O que acontece para a gente observar esse cenário que termina com essa crise do oxigênio medicinal? É importante ter atenção para essa palavra “termina”, porque vamos pensar numa cascata de acontecimentos sequencialmente ordenados, e que se iniciam, inclusive, antes da epidemia. Nós estamos falando de determinantes sociais e de acesso a serviços de saúde que são anteriores à epidemia. Estamos falando de um processo complexo de corrupção na área da saúde, corrupção recente, inclusive, que tem investigações da Polícia Federal e do Ministério Público Federal, como a Operação Sangria, em curso, que nasceram dentro da epidemia. E também de um fraquíssimo controle social. Nós temos esses elementos pré-epidemia que tornam o cenário de Manaus amplamente favorável não só a qualquer crise causada por doença infecciosa, mas a vários problemas de saúde pública. Deveríamos ter uma participação, por exemplo, do Conselho Municipal, do Conselho Estadual de Saúde, do Conselho de secretários municipais e estaduais de saúde ajudando a fazer o Sistema Único de Saúde e a dar uma resposta mais adequada em termos de saúde pública. Mas isso não acontece. Temos o problema de acesso desigual a serviços de saúde e a grande desigualdade social, marcada pelos 53% da população de Manaus que vivem em condições de moradia precária, que o IBGE chama de aglomerados subnormais, as palafitas, favelas, invasões, etc. Então, você pega esses elementos pré-epidemia e junta a eles uma nítida e indiscutível ineficácia na gestão, a baixa adesão da população às medidas necessárias à mitigação do novo coronavírus, fortemente influenciadas pelo discurso negacionista da gravidade da epidemia, inclusive em âmbito científico. Há um conjunto de elementos que ajuda a explicar por que Manaus conseguiu chocar a humanidade por duas vezes consecutivas com picos de mortalidade, levando milhares de pessoas a óbito.

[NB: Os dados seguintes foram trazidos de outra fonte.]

-- pv_equiv track=rewrite | github.com/DeepBlueAI/AutoSmart | auto_smart/auto_smart/data_tools.py | gen_segs_tuple
-- ===== SOURCE A (Python) =====
-- def gen_segs_tuple(shape0,nseg):
--     segs = []
--     block_size = int(shape0/nseg)
--     i = -1
--     for i in range(nseg-1):
--         segs.append( (i*block_size,(i+1)*block_size) )
--     segs.append(((i+1)*block_size,shape0))
--     return segs
-- ===== SOURCE B (Python) =====
-- def gen_segs_tuple(shape0, nseg):
--     block_size = int(shape0 / nseg)
--     bounds = [i * block_size for i in range(nseg)] + [shape0]
--     return list(zip(bounds[:-1], bounds[1:]))
-- ===== Notes on version B (the rewrite author's own statement) =====
-- stated objective: idiomatic
-- what changed: B builds a boundary list (the nseg start points followed by shape0) and pairs adjacent boundaries with zip, instead of a loop with a hand-written final append depending on a leftover loop variable.
-- outside the precondition, e.g. on gen_segs_tuple(5, 0): A raises ZeroDivisionError, B raises ZeroDivisionError; on gen_segs_tuple(5, -1): A returns [(0, 5)], B returns []
import Mathlib
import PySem

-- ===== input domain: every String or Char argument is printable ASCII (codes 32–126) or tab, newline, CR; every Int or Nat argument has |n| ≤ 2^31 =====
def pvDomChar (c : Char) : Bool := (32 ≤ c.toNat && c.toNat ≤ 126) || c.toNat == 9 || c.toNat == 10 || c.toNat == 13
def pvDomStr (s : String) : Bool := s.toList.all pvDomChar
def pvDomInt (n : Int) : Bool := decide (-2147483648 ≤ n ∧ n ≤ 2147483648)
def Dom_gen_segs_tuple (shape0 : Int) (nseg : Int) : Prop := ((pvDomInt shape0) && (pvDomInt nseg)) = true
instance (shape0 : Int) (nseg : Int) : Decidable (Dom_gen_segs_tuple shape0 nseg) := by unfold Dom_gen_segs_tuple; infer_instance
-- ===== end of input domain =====

-- B replaces A's loop-plus-leftover-variable final append with a boundary list paired by zip (idiomatic, same cost).


-- ===== PORT A =====
-- int(shape0/nseg) is PySem.Int.truncdiv (exact here: |shape0|, |nseg| ≤ 2^31 < 2^53 on Dom)
def gen_segs_tuple (shape0 : Int) (nseg : Int) : List (Int × Int) :=
  let block_size := PySem.Int.truncdiv shape0 nseg
  let st := (PySem.List.pyRange 0 (nseg - 1) 1).foldl
    (fun (st : List (Int × Int) × Int) i =>
      (st.1 ++ [(i * block_size, (i + 1) * block_size)], i)) ([], -1)
  st.1 ++ [((st.2 + 1) * block_size, shape0)]

-- ===== PORT B =====
def gen_segs_tuple_alt (shape0 : Int) (nseg : Int) : List (Int × Int) :=
  let block_size := PySem.Int.truncdiv shape0 nseg
  let bounds := ((PySem.List.pyRange 0 nseg 1).map (fun i => i * block_size)) ++ [shape0]
  List.zip (PySem.List.slice bounds none (some (-1))) (PySem.List.slice bounds (some 1) none)

-- ===== PRECONDITION & SPEC =====
-- Pre_ excludes nseg = 0 (A raises ZeroDivisionError) and negative nseg, outside the natural
-- domain of a segment count, where A's [(0, shape0)] is an accident of its leftover loop variable.
def Pre_gen_segs_tuple (shape0 : Int) (nseg : Int) : Prop := 1 ≤ nseg
instance (shape0 : Int) (nseg : Int) : Decidable (Pre_gen_segs_tuple shape0 nseg) := by unfold Pre_gen_segs_tuple; infer_instance
def pvWitness_gen_segs_tuple : Int × Int := (10, 3)

def Spec_gen_segs_tuple (shape0 : Int) (nseg : Int) (out : List (Int × Int)) : Prop := out = gen_segs_tuple_alt shape0 nseg
instance (shape0 : Int) (nseg : Int) (out : List (Int × Int)) : Decidable (Spec_gen_segs_tuple shape0 nseg out) := by unfold Spec_gen_segs_tuple; infer_instance

-- ===== CLAIM (what is proved, stated in full; the proofs are below) =====
def Claim_equal_gen_segs_tuple : Prop := ∀ (shape0 : Int) (nseg : Int), Dom_gen_segs_tuple shape0 nseg → Pre_gen_segs_tuple shape0 nseg → Spec_gen_segs_tuple shape0 nseg (gen_segs_tuple shape0 nseg)

-- ===== LEMMAS AND PROOFS =====

-- A's loop: after folding over range(n), segs holds the n blocks and i holds n-1.
theorem foldA (b : Int) (n : Nat) :
    (PySem.List.pyRange 0 (n : Int) 1).foldl
      (fun (st : List (Int × Int) × Int) i =>
        (st.1 ++ [(i * b, (i + 1) * b)], i)) ([], -1)
    = ((List.range n).map (fun (k : Nat) => ((k : Int) * b, ((k : Int) + 1) * b)), (n : Int) - 1) := by
  induction n with
  | zero => simp [PySem.List.pyRange_one_eq_nil]
  | succ m ih =>
      rw [show ((m + 1 : Nat) : Int) = (m : Int) + 1 by push_cast; ring,
          PySem.List.pyRange_one_succ_right (by positivity), List.foldl_append, ih,
          List.range_succ, List.map_append]
      refine Prod.ext (by simp) (by simp)

-- zip of dropLast against tail pairs the first two elements then recurses.
theorem zipAdj_cons {α : Type} (x y : α) (l : List α) :
    List.zip (x :: y :: l).dropLast (x :: y :: l).tail
    = (x, y) :: List.zip (y :: l).dropLast (y :: l).tail := by
  rw [List.dropLast_cons_of_ne_nil (by simp), List.tail_cons]
  cases l with
  | nil => rfl
  | cons z zs => rw [List.dropLast_cons_of_ne_nil (by simp)]; rfl

-- Pairing adjacent elements of (map f (range (n+1)) ++ [s0]) by zip of dropLast against tail.
theorem zipAdj (f : Nat → Int) (s0 : Int) (n : Nat) :
    List.zip (((List.range (n + 1)).map f ++ [s0]).dropLast) (((List.range (n + 1)).map f ++ [s0]).tail)
    = (List.range n).map (fun k => (f k, f (k + 1))) ++ [(f n, s0)] := by
  induction n generalizing f with
  | zero => simp
  | succ m ih =>
      have hshape : (List.range (m + 2)).map f ++ [s0]
          = f 0 :: ((List.range (m + 1)).map (fun k => f (k + 1)) ++ [s0]) := by
        rw [List.range_succ_eq_map]
        simp [Function.comp]
      have hshape1 : (List.range (m + 1)).map (fun k => f (k + 1)) ++ [s0]
          = f 1 :: ((List.range m).map (fun k => f (k + 2)) ++ [s0]) := by
        rw [List.range_succ_eq_map]
        simp [Function.comp]
      rw [hshape, hshape1, zipAdj_cons, ← hshape1, ih (fun k => f (k + 1))]
      simp [List.range_succ_eq_map, Function.comp]

-- ===== VERDICT (by name: the statement is the Claim_ definition above) =====
theorem gen_segs_tuple_spec : Claim_equal_gen_segs_tuple := by
  intro shape0 nseg _ hpre
  unfold Pre_gen_segs_tuple at hpre
  obtain ⟨m, hm⟩ : ∃ m : Nat, nseg = (m : Int) + 1 := ⟨(nseg - 1).toNat, by omega⟩
  subst hm
  unfold Spec_gen_segs_tuple
  simp only [gen_segs_tuple, gen_segs_tuple_alt]
  set b := PySem.Int.truncdiv shape0 ((m : Int) + 1) with hb
  rw [show (m : Int) + 1 - 1 = (m : Int) by ring, foldA b m]
  have hrange : PySem.List.pyRange 0 ((m : Int) + 1) 1
      = (List.range (m + 1)).map (fun (k : Nat) => (k : Int)) := by
    rw [PySem.List.pyRange_one, show (((m : Int) + 1) - 0).toNat = m + 1 by omega]
    simp
  rw [hrange, List.map_map, PySem.List.slice_to_neg_one, PySem.List.slice_from_one,
      show ((fun i => i * b) ∘ fun (k : Nat) => (k : Int)) = (fun (k : Nat) => (k : Int) * b) from rfl,
      zipAdj (fun (k : Nat) => (k : Int) * b) shape0 m]
  refine congrArg₂ _ (List.map_congr_left fun k _ => ?_) (by norm_num)
  push_cast
  ring_nf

A gente precisa fazer uma leitura da epidemia de acordo com o sistema e a forma de gestão vigente no Brasil, que não começou em 2020, mas com a implantação do Sistema Único de Saúde, cuja gestão é tripartite, ou seja, a responsabilidade sempre vai ser compartilhada por governo federal, governo estadual e governos municipais. Portanto,é desonesto, é anacrônico você assumir que a culpa é somente da prefeitura ou do governo estadual ou do governo federal. Por exemplo, você ouvir o presidente e o vice-presidente da República dizerem que não sabiam dos acontecimentos em Manaus, que esses acontecimentos foram surpreendentemente raros e causaram uma surpresa inesperada na população manauara e, de certa forma, na humanidade, é algo completamente descabível. Porque a gente sabe que, por exemplo, toda internação hospitalar é chancelada pelo estado e pelo município, e quem paga essa conta, geralmente, é a União. Então, não tem como você dizer que a União não sabia que o número de hospitalizações vinha aumentando galopantemente desde o final de setembro em Manaus. Como você não imagina que a demanda de oxigênio vai aumentar se você está declarando repetidas vezes, desde novembro, que você está mudando as fases do plano de contingência do estado, que a demanda hospitalar está cada vez maior e que, a qualquer momento, você não vai ter simplesmente como acolher esses pacientes? E é o que acontece em meados de dezembro. Não estamos falando de janeiro de 2021. Em meados de dezembro o governo do Amazonas começa a improvisar leitos. Sabe como? Eles pegam os almoxarifados, transferem para contêineres fora do hospital e improvisam macas e leitos de internação. Fecham leitos clínicos de outras especialidades para abrir leitos clínicos das especialidades de pneumologia, de doenças respiratórias. Ou seja, você cria dois problemas: primeiro, que não vai ter recursos humanos suficientes para lidar com esse tipo de paciente. Você não pode pegar um obstetra e colocar para tratar de doença infecciosa. Ele é médico? Precisa saber? Precisa, mas a especialidade dele não é essa. É igual você assumir que um mecânico pode consertar, ao mesmo tempo, injeção eletrônica e ar-condicionado de um carro. Não é assim que funciona. Então, você dizer que não sabia dessa situação é algo que está cada vez mais claro que não é verdade. Inclusive, a Procuradoria Geral da República começa a envolver diretamente o Ministério da Saúde nessa questão.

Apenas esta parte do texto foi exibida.